ASSIGNMENT:
Search term "pvPrevNonspaceA": copy each line of the data containing it.

Top of THE INPUT

theorem pv_main : ∀ (n : Nat) (cs : List Char), cs.length ≤ n →
    ∀ (rev : List Char) (instr incom esc : Bool) (prev lns : Option Char),
    (incom = true → instr = false) → (esc = true → instr = true) →
    lns = (rev.dropWhile PySem.Chars.isspace).head? →
    (prev.any (fun x => !PySem.Chars.isspace x) = rev.head?.any (fun x => !PySem.Chars.isspace x)
      ∨ cs.head?.any PySem.Chars.isdigit = true) →
    (pvLoopA cs rev instr incom esc).reverse
      = rev.reverse ++ pvBuildB (cs.zip (pvMaskFor instr incom esc cs)) prev lns := by
  intro n
  induction n with
  | zero =>
    intro cs hlen rev instr incom esc prev lns _ _ _ _
    have hcs : cs = [] := List.length_eq_zero_iff.mp (Nat.le_zero.mp hlen)
    subst hcs
    simp [pvLoopA, pvBuildB]
  | succ n ih =>
    intro cs hlen rev instr incom esc prev lns hic hes hlns hprev
    cases cs with
    | nil => simp [pvLoopA, pvBuildB]
    | cons c rest =>
      have hr : rest.length ≤ n := by simp at hlen; omega
      cases incom with
      | true =>
        have hi : instr = false := hic rfl
        subst hi
        have he : esc = false := by
          cases esc with
          | false => rfl
          | true => exact absurd (hes rfl) (by simp)
        subst he
        by_cases hc : c = '\n'
        · subst hc
          have IH := ih rest hr ('\n' :: rev) false false false (some '\n') lns (by simp)
            (by simp)
            (by simp [List.dropWhile_cons, (by decide : PySem.Chars.isspace '\n' = true), hlns])
            (Or.inl (by simp))
          simpa [pvLoopA, pvBuildB, mF_com_nl, List.zip_cons_cons,
            (by decide : PySem.Chars.isspace '\n' = true)] using IH
        · have IH := ih rest hr (c :: rev) false true false (some c)
            (if PySem.Chars.isspace c then lns else some c) (by simp) (by simp)
            (lns_step c rev lns hlns) (Or.inl (by simp))
          simpa [pvLoopA, pvBuildB, mF_com_other false c rest hc, List.zip_cons_cons, hc] using IH
      | false =>
        cases instr with
        | true =>
          cases esc with
          | true =>
            have IH := ih rest hr (c :: rev) true false false (some c)
              (if PySem.Chars.isspace c then lns else some c) (by simp) (by simp)
              (lns_step c rev lns hlns) (Or.inl (by simp))
            simpa [pvLoopA, pvBuildB, mF_str_esc, List.zip_cons_cons] using IH
          | false =>
            by_cases hb : c = '\\'
            · subst hb
              have IH := ih rest hr ('\\' :: rev) true false true (some '\\')
                (if PySem.Chars.isspace '\\' then lns else some '\\') (by simp) (by simp)
                (lns_step '\\' rev lns hlns) (Or.inl (by simp))
              simpa [pvLoopA, pvBuildB, mF_str_bs, List.zip_cons_cons,
                (by decide : PySem.Chars.isspace '\\' = false)] using IH
            · by_cases hq : c = '"'
              · subst hq
                have IH := ih rest hr ('"' :: rev) false false false (some '"')
                  (if PySem.Chars.isspace '"' then lns else some '"') (by simp) (by simp)
                  (lns_step '"' rev lns hlns) (Or.inl (by simp))
                simpa [pvLoopA, pvBuildB, mF_str_quote, List.zip_cons_cons,
                  (by decide : PySem.Chars.isspace '"' = false)] using IH
              · have IH := ih rest hr (c :: rev) true false false (some c)
                  (if PySem.Chars.isspace c then lns else some c) (by simp) (by simp)
                  (lns_step c rev lns hlns) (Or.inl (by simp))
                simpa [pvLoopA, pvBuildB, mF_str_other c rest hb hq, List.zip_cons_cons,
                  hb, hq] using IH
        | false =>
          have he : esc = false := by
            cases esc with
            | false => rfl
            | true => exact absurd (hes rfl) (by simp)
          subst he
          by_cases hcom : c = '/' ∧ rest.head? = some '/'
          · obtain ⟨hc, hh⟩ := hcom
            subst hc
            rcases rest with _ | ⟨r0, rt⟩
            · simp at hh
            · simp at hh
              subst hh
              have hrt : rt.length ≤ n := by simp at hlen; omega
              have IH := ih rt hrt ('/' :: '/' :: rev) false true false (some '/') (some '/')
                (by simp) (by simp)
                (by simp [List.dropWhile_cons, (by decide : PySem.Chars.isspace '/' = false)])
                (Or.inl (by simp))
              simpa [pvLoopA, pvBuildB, mF_code_comment false ('/' :: rt) rfl,
                List.zip_cons_cons,
                (by decide : PySem.Chars.isspace '/' = false)] using IH
          · by_cases hq : c = '"'
            · subst hq
              have IH := ih rest hr ('"' :: rev) true false false (some '"')
                (if PySem.Chars.isspace '"' then lns else some '"') (by simp) (by simp)
                (lns_step '"' rev lns hlns) (Or.inl (by simp))
              simpa [pvLoopA, pvBuildB, mF_code_quote, List.zip_cons_cons, hcom,
                (by decide : PySem.Chars.isspace '"' = false)] using IH
            · have hmask := mF_code_other false c rest hq hcom
              have hzhead := zip_head_fst rest (pvMaskFor false false false rest)
                (pvMaskFor_len false false false rest)
              by_cases hcd : c = '-' ∧ rest.head?.any PySem.Chars.isdigit = true
              · obtain ⟨hc1, hc2⟩ := hcd
                subst hc1
                have hpe : prev.any (fun x => !PySem.Chars.isspace x)
                    = rev.head?.any (fun x => !PySem.Chars.isspace x) := by
                  rcases hprev with h | h
                  · exact h
                  · exact absurd h (by simp [(by decide : PySem.Chars.isdigit '-' = false)])
                rcases rest with _ | ⟨d, rt⟩
                · simp at hc2
                · simp at hc2
                  have hdsp : PySem.Chars.isspace d = false := isdigit_not_isspace d hc2
                  have hrt : rt.length ≤ n := by simp at hlen; omega
                  by_cases hp : lns.any
                      (fun x => PySem.Chars.isalnum x || x = '_' || x = ')' || x = ']') = true
                  · -- rewrite branch
                    have hpA : (pvPrevNonspaceA rev).any
                        (fun x => PySem.Chars.isalnum x || x = '_' || x = ')' || x = ']') = true := by
                      rw [pvPrevNonspaceA, ← hlns]; exact hp
                    by_cases hb : rev.head?.any (fun x => !PySem.Chars.isspace x) = true
                    · have hall : prev.all PySem.Chars.isspace = false := by
                        rw [opt_all_any, hpe, hb]; rfl
                      have IH := ih (d :: rt) hr (' ' :: '-' :: ' ' :: rev) false false false
                        (some '-') (some '-') (by simp) (by simp)
                        (by simp [List.dropWhile_cons,
                          (by decide : PySem.Chars.isspace ' ' = true),
                          (by decide : PySem.Chars.isspace '-' = false)])
                        (Or.inr (by simp [hc2]))
                      simpa [pvLoopA, pvBuildB, hmask, hzhead, List.zip_cons_cons, hcom, hq,
                        hpA, hp, hc2, hb, hall, hdsp,
                        (by decide : PySem.Chars.isspace ' ' = true),
                        (by decide : PySem.Chars.isspace '-' = false)] using IH
                    · have hall : prev.all PySem.Chars.isspace = true := by
                        rw [opt_all_any, hpe]
                        simp at hb
                        simp [hb]
                      have IH := ih (d :: rt) hr (' ' :: '-' :: rev) false false false
                        (some '-') (some '-') (by simp) (by simp)
                        (by simp [List.dropWhile_cons,
                          (by decide : PySem.Chars.isspace ' ' = true),
                          (by decide : PySem.Chars.isspace '-' = false)])
                        (Or.inr (by simp [hc2]))
                      simpa [pvLoopA, pvBuildB, hmask, hzhead, List.zip_cons_cons, hcom, hq,
                        hpA, hp, hc2, hb, hall, hdsp,
                        (by decide : PySem.Chars.isspace ' ' = true),
                        (by decide : PySem.Chars.isspace '-' = false)] using IH
                  · -- p-condition fails: both copy the '-'
                    have hpA : ¬ (pvPrevNonspaceA rev).any
                        (fun x => PySem.Chars.isalnum x || x = '_' || x = ')' || x = ']') = true := by
                      rw [pvPrevNonspaceA, ← hlns]; exact hp
                    have IH := ih (d :: rt) hr ('-' :: rev) false false false (some '-')
                      (if PySem.Chars.isspace '-' then lns else some '-') (by simp) (by simp)
                      (lns_step '-' rev lns hlns) (Or.inl (by simp))
                    simpa [pvLoopA, pvBuildB, hmask, hzhead, List.zip_cons_cons, hcom, hq,
                      hpA, hp, hc2,
                      (by decide : PySem.Chars.isspace '-' = false)] using IH
              · -- plain copy
                have hcond : ¬(c = '-' ∧ rest.head?.any PySem.Chars.isdigit = true ∧
                    lns.any (fun x => PySem.Chars.isalnum x || x = '_' || x = ')' || x = ']')
                      = true) := fun h => hcd ⟨h.1, h.2.1⟩
                have IH := ih rest hr (c :: rev) false false false (some c)
                  (if PySem.Chars.isspace c then lns else some c) (by simp) (by simp)
                  (lns_step c rev lns hlns) (Or.inl (by simp))
                simpa [pvLoopA, pvBuildB, hmask, hzhead, List.zip_cons_cons, hcom, hq,
                  hcd, hcond] using IH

Bottom of THE INPUT

ANSWER TO THIS PROBLEM:
                    have hpA : (pvPrevNonspaceA rev).any
                      rw [pvPrevNonspaceA, ← hlns]; exact hp
                    have hpA : ¬ (pvPrevNonspaceA rev).any
                      rw [pvPrevNonspaceA, ← hlns]; exact hp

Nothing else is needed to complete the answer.